- **Exercise goal**
Each line from the one that includes "exact h (List.cons_prefix_cons.mpr ⟨rfl, List.nil_prefix⟩)" to the last line of the data below should be set down exactly; no other lines are wanted.

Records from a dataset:
┌──

lemma pvRep_id (old new : List Char) : ∀ s, PySem.Chars.isIn old s = false → pvRep old new s = s := by
  intro s
  fun_induction pvRep old new s with
  | case1 => intro; rfl
  | case2 c t hp ih =>
    intro h
    have hpre : old <+: c :: t := (PySem.Chars.startswith_iff _ _).mp hp
    exact absurd hpre.isInfix ((PySem.Chars.isIn_eq_false_iff _ _).mp h)
  | case3 c t hp ih =>
    intro h
    have ht : PySem.Chars.isIn old t = false := by
      refine (PySem.Chars.isIn_eq_false_iff _ _).mpr (fun hi => ?_)
      exact (PySem.Chars.isIn_eq_false_iff _ _).mp h (List.infix_cons hi)
    rw [ih ht]

lemma pvNotPrefixAppend {a b : List Char} (h1 : ¬ a <+: b) (h2 : ¬ b <+: a) (z : List Char) :
    ¬ a <+: b ++ z := by
  intro h
  rcases Nat.le_total a.length b.length with hle | hle
  · exact h1 (List.prefix_of_prefix_length_le h (List.prefix_append b z) hle)
  · exact h2 (List.prefix_of_prefix_length_le (List.prefix_append b z) h hle)

-- pvRep passes over a prefix `pre` in which (for any continuation) the needle cannot match.
lemma pvRep_append (old new : List Char) :
    ∀ (pre : List Char), (∀ p < pre.length, ¬ old <+: pre.drop p ∧ ¬ pre.drop p <+: old) →
      ∀ z, pvRep old new (pre ++ z) = pre ++ pvRep old new z := by
  intro pre
  induction pre with
  | nil => intro _ z; rfl
  | cons c pr ih =>
    intro h z
    have h0 := h 0 (by simp)
    simp only [List.drop_zero] at h0
    have hnp : ¬ old <+: c :: (pr ++ z) := by
      simpa using pvNotPrefixAppend h0.1 h0.2 z
    rw [List.cons_append, pvRep_cons,
      if_neg (by simpa [PySem.Chars.startswith_iff] using hnp)]
    rw [ih (fun p hp => by simpa using h (p + 1) (by simpa using hp)) z]
    simp

lemma pvRep_match (old new : List Char) (ho : old ≠ []) (z : List Char) :
    pvRep old new (old ++ z) = new ++ pvRep old new z := by
  obtain ⟨o, os, rfl⟩ : ∃ o os, old = o :: os := by
    cases old with
    | nil => exact absurd rfl ho
    | cons o os => exact ⟨o, os, rfl⟩
  rw [List.cons_append, pvRep_cons,
    if_pos (by exact (PySem.Chars.startswith_iff _ _).mpr ⟨z, by simp⟩)]
  simp

-- Facts about the fragment set, all by computation.
lemma pvFrags_spec : ∀ w ∈ pvFrags, w.length ≤ 6 ∧ ¬ w <+: pvRepl ∧ (w.tail = [] ∨ w.tail ∈ pvFrags) := by decide

lemma pvToks_sub_frags : ∀ t ∈ pvToksL, t ∈ pvFrags := by decide

-- A replacement pass never creates a token occurrence at the front: any fragment that is a
-- prefix of the output was already a prefix of the input.
lemma pvFrag_prefix (old : List Char) :
    ∀ u, ∀ w ∈ pvFrags, w <+: pvRep old pvRepl u → w <+: u := by
  intro u
  fun_induction pvRep old pvRepl u with
  | case1 => intro w _ h; exact h
  | case2 c t hp ih =>
    intro w hw h
    have hle : w.length ≤ pvRepl.length := by
      have := (pvFrags_spec w hw).1; simpa [pvRepl] using this
    have : w <+: pvRepl := List.prefix_of_prefix_length_le h (List.prefix_append _ _) hle
    exact absurd this (pvFrags_spec w hw).2.1
  | case3 c t hp ih =>
    intro w hw h
    match w, hw with
    | [], _ => exact List.nil_prefix
    | a :: w', hw =>
      obtain ⟨rfl, hw'⟩ := List.cons_prefix_cons.mp h
      rcases (pvFrags_spec _ hw).2.2 with ht | ht
      · simp only [List.tail_cons] at ht
        subst ht
        exact List.cons_prefix_cons.mpr ⟨rfl, List.nil_prefix⟩
      · simp only [List.tail_cons] at ht
        exact List.cons_prefix_cons.mpr ⟨rfl, ih _ ht hw'⟩

lemma pvNoCreate (old tok : List Char) (htok : tok ∈ pvFrags) (c : Char) (u : List Char)
    (h : ¬ tok <+: c :: u) : ¬ tok <+: c :: pvRep old pvRepl u := by
  intro hc
  match tok, htok, h with
  | [], _, h => exact h List.nil_prefix
  | a :: w, htok, h =>
    obtain ⟨rfl, hw⟩ := List.cons_prefix_cons.mp hc
    rcases (pvFrags_spec _ htok).2.2 with ht | ht
    · simp only [List.tail_cons] at ht
      subst ht
      exact h (List.cons_prefix_cons.mpr ⟨rfl, List.nil_prefix⟩)
    · simp only [List.tail_cons] at ht
      exact h (List.cons_prefix_cons.mpr ⟨rfl, pvFrag_prefix old u w ht hw⟩)

-- The sequential-replacement pipeline, on char lists.
def pvStep (u t : List Char) : List Char := pvRep t pvRepl u
def pvChain (s : List Char) : List Char := pvToksL.foldl pvStep s

lemma pvFoldl_append (ts : List (List Char)) :
    ∀ (pre : List Char), (∀ t ∈ ts, ∀ p < pre.length, ¬ t <+: pre.drop p ∧ ¬ pre.drop p <+: t) →
      ∀ z, ts.foldl pvStep (pre ++ z) = pre ++ ts.foldl pvStep z := by
  induction ts with
  | nil => intro _ _ z; rfl
  | cons t ts ih =>
    intro pre h z
    simp only [List.foldl_cons]
    rw [show pvStep (pre ++ z) t = pre ++ pvStep z t from
      pvRep_append t pvRepl pre (h t (by simp)) z]
    exact ih pre (fun t' ht' => h t' (by simp [ht'])) (pvStep z t)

└──

- **Completed exercise**
      exact h (List.cons_prefix_cons.mpr ⟨rfl, List.nil_prefix⟩)
    · simp only [List.tail_cons] at ht
      exact h (List.cons_prefix_cons.mpr ⟨rfl, pvFrag_prefix old u w ht hw⟩)

-- The sequential-replacement pipeline, on char lists.
def pvStep (u t : List Char) : List Char := pvRep t pvRepl u
def pvChain (s : List Char) : List Char := pvToksL.foldl pvStep s

lemma pvFoldl_append (ts : List (List Char)) :
    ∀ (pre : List Char), (∀ t ∈ ts, ∀ p < pre.length, ¬ t <+: pre.drop p ∧ ¬ pre.drop p <+: t) →
      ∀ z, ts.foldl pvStep (pre ++ z) = pre ++ ts.foldl pvStep z := by
  induction ts with
  | nil => intro _ _ z; rfl
  | cons t ts ih =>
    intro pre h z
    simp only [List.foldl_cons]
    rw [show pvStep (pre ++ z) t = pre ++ pvStep z t from
      pvRep_append t pvRepl pre (h t (by simp)) z]
    exact ih pre (fun t' ht' => h t' (by simp [ht'])) (pvStep z t)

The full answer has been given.